Information given START

-- pv_equiv track=rewrite | github.com/Weeeendi/HEX2UNICODE | UnicodeTohex.py | delSpace
-- ===== SOURCE A (Python) =====
-- def delSpace(s):
--     s1 = s.split()
--     s2 = "".join(s1)
--     if (len(s2)%4)!=0 or len(s2)==0:
--         return None
--     Hexlist = '' #定义一个空字符串
--     for i in range(int(len(s2)/4)):
--             Hex_2char = s2[(i*4): (i*4+4)]
--             little_endian_char = Hex_2char[2:4]+Hex_2char[0:2]
--             Hexlist+=little_endian_char
--
--     return Hexlist
--
--
--
--     return s2
-- ===== SOURCE B (Python) =====
-- def delSpace(s):
--     t = "".join(s.split())
--     if len(t) == 0 or len(t) % 4 != 0:
--         return None
--     it = iter(t)
--     return "".join(c + d + a + b for a, b, c, d in zip(it, it, it, it))
-- ===== Notes on version B (the rewrite author's own statement) =====
-- stated objective: idiomatic
-- what changed: A slices out each 4-char chunk by index arithmetic, re-slices it, and grows a string with +=; B makes one linear pass that consumes the characters four at a time via zip(it, it, it, it) and joins the swapped quadruples once.
import Mathlib
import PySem

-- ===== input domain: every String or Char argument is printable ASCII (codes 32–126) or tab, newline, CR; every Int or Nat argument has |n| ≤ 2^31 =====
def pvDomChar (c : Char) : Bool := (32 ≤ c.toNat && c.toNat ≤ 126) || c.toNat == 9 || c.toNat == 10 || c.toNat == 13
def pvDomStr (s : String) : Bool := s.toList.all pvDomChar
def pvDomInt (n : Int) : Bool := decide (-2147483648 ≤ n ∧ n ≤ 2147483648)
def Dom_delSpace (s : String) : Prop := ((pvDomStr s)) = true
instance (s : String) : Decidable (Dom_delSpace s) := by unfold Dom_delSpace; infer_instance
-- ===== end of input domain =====

-- B replaces A's index-arithmetic chunk loop (slice, re-slice, string +=) by a single
-- linear pass that consumes the characters four at a time and emits them swapped (one pass, no index arithmetic; idiomatic).

-- ===== PORT A =====
-- literal port of A: split/join, the %4 and emptiness guard, then an index loop over
-- range(len//4) slicing out each 4-char chunk, re-slicing it, and appending to the accumulator.
-- int(len(s2)/4) is computed as (len : Int) / 4 — exact here because the branch guarantees 4 ∣ len.
def delSpace (s : String) : Option String :=
  let s1 := PySem.Chars.split₀ s.toList
  let s2 := PySem.Chars.join [] s1
  if s2.length % 4 ≠ 0 ∨ s2.length = 0 then none
  else
    let hexlist := (PySem.List.pyRange 0 ((s2.length : Int) / 4) 1).foldl
      (fun acc i =>
        let hex2 := PySem.List.slice s2 (some (i * 4)) (some (i * 4 + 4))
        let littleEndian := PySem.List.slice hex2 (some 2) (some 4) ++ PySem.List.slice hex2 (some 0) (some 2)
        acc ++ littleEndian) []
    some (String.ofList hexlist)

-- ===== PORT B =====
-- port of Source B's zip(it, it, it, it) pass: consume four characters at a time, emit them swapped
def swap4Chunks : List Char → List Char
  | a :: b :: c :: d :: rest => c :: d :: a :: b :: swap4Chunks rest
  | _ => []

def delSpace_alt (s : String) : Option String :=
  let t := PySem.Chars.join [] (PySem.Chars.split₀ s.toList)
  if t.length = 0 ∨ t.length % 4 ≠ 0 then none
  else some (String.ofList (swap4Chunks t))

-- ===== PRECONDITION & SPEC =====
def Spec_delSpace (s : String) (out : Option String) : Prop := out = delSpace_alt s
instance (s : String) (out : Option String) : Decidable (Spec_delSpace s out) := by unfold Spec_delSpace; infer_instance

-- ===== CLAIM (what is proved, stated in full; the proofs are below) =====
def Claim_equal_delSpace : Prop := ∀ (s : String), Dom_delSpace s → Spec_delSpace s (delSpace s)

-- ===== LEMMAS AND PROOFS =====

lemma swap4Chunks_cons (a b c d : Char) (r : List Char) :
    swap4Chunks (a :: b :: c :: d :: r) = c :: d :: a :: b :: swap4Chunks r := rfl

-- A's loop, started at chunk j with accumulator acc, appends exactly swap4Chunks of the tail.
lemma loop_eq_swap4 (cs : List Char) :
    ∀ (n j : Nat) (acc : List Char), cs.length = 4 * j + 4 * n →
    (PySem.List.pyRange (j : Int) ((j : Int) + (n : Int)) 1).foldl
      (fun acc i =>
        let hex2 := PySem.List.slice cs (some (i * 4)) (some (i * 4 + 4))
        let littleEndian := PySem.List.slice hex2 (some 2) (some 4) ++ PySem.List.slice hex2 (some 0) (some 2)
        acc ++ littleEndian) acc
      = acc ++ swap4Chunks (cs.drop (4 * j)) := by
  intro n
  induction n with
  | zero =>
    intro j acc hlen
    rw [PySem.List.pyRange_one_eq_nil (by omega)]
    have hd : cs.drop (4 * j) = [] := by
      apply List.drop_eq_nil_of_le; omega
    simp [hd, swap4Chunks]
  | succ n ih =>
    intro j acc hlen
    have hlt : (j : Int) < (j : Int) + ((n : Nat) + 1 : Nat) := by push_cast; omega
    rw [PySem.List.pyRange_one_cons hlt]
    rw [List.foldl_cons]
    -- the dropped tail has at least 4 elements
    have hdlen : (cs.drop (4 * j)).length = 4 * n + 4 := by simp [hlen]; omega
    obtain ⟨a, b, c, d, r, hr⟩ :
        ∃ a b c d r, cs.drop (4 * j) = a :: b :: c :: d :: r := by
      match h : cs.drop (4 * j) with
      | a :: b :: c :: d :: r => exact ⟨a, b, c, d, r, rfl⟩
      | [] | [_] | [_, _] | [_, _, _] => simp [h] at hdlen
    -- the chunk A slices out is [a, b, c, d]
    have hslice : PySem.List.slice cs (some ((j : Int) * 4)) (some ((j : Int) * 4 + 4)) = [a, b, c, d] := by
      have h4 : ((j : Int) * 4) = ((4 * j : Nat) : Int) := by push_cast; ring
      have h44 : ((j : Int) * 4 + 4) = ((4 * j : Nat) : Int) + ((4 : Nat) : Int) := by push_cast; ring
      rw [h44, h4, PySem.List.slice_natCast_add, hr]
      rfl
    have hre : PySem.List.slice [a, b, c, d] (some (2 : Int)) (some (4 : Int)) ++
        PySem.List.slice [a, b, c, d] (some (0 : Int)) (some (2 : Int)) = [c, d, a, b] := rfl
    have hcast : (j : Int) + 1 = ((j + 1 : Nat) : Int) := by push_cast; ring
    have hend : (j : Int) + ((n : Nat) + 1 : Nat) = ((j + 1 : Nat) : Int) + (n : Int) := by
      push_cast; ring
    have hdrop : cs.drop (4 * (j + 1)) = r := by
      have : cs.drop (4 * (j + 1)) = (cs.drop (4 * j)).drop 4 := by
        rw [List.drop_drop]; ring_nf
      rw [this, hr]; rfl
    simp only [hslice, hre, hcast, hend]
    rw [ih (j + 1) _ (by omega), hdrop, hr, swap4Chunks_cons]
    simp

-- ===== VERDICT (by name: the statement is the Claim_ definition above) =====
theorem delSpace_spec : Claim_equal_delSpace := by
  intro s _
  unfold Spec_delSpace delSpace delSpace_alt
  set t := PySem.Chars.join [] (PySem.Chars.split₀ s.toList) with ht
  by_cases h : t.length % 4 ≠ 0 ∨ t.length = 0
  · rw [if_pos h, if_pos (by omega)]
  · rw [if_neg h, if_neg (by omega)]
    push Not at h
    obtain ⟨h4, h0⟩ := h
    obtain ⟨n, hn⟩ : ∃ n, t.length = 4 * n := ⟨t.length / 4, by omega⟩
    have hdiv : ((t.length : Int)) / 4 = (n : Int) := by omega
    rw [hdiv]
    have := loop_eq_swap4 t n 0 [] (by omega)
    simp only [Nat.cast_zero, zero_add, Nat.mul_zero, List.drop_zero, List.nil_append] at this
    rw [this]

Information given END

▸ **Problem statement**
Go to the line in the material above that contains "import PySem" and copy exactly from there through the line that contains "def pvDomStr (s", stopping after it.

▸ **Result**
import PySem

-- ===== input domain: every String or Char argument is printable ASCII (codes 32–126) or tab, newline, CR; every Int or Nat argument has |n| ≤ 2^31 =====
def pvDomChar (c : Char) : Bool := (32 ≤ c.toNat && c.toNat ≤ 126) || c.toNat == 9 || c.toNat == 10 || c.toNat == 13
def pvDomStr (s : String) : Bool := s.toList.all pvDomChar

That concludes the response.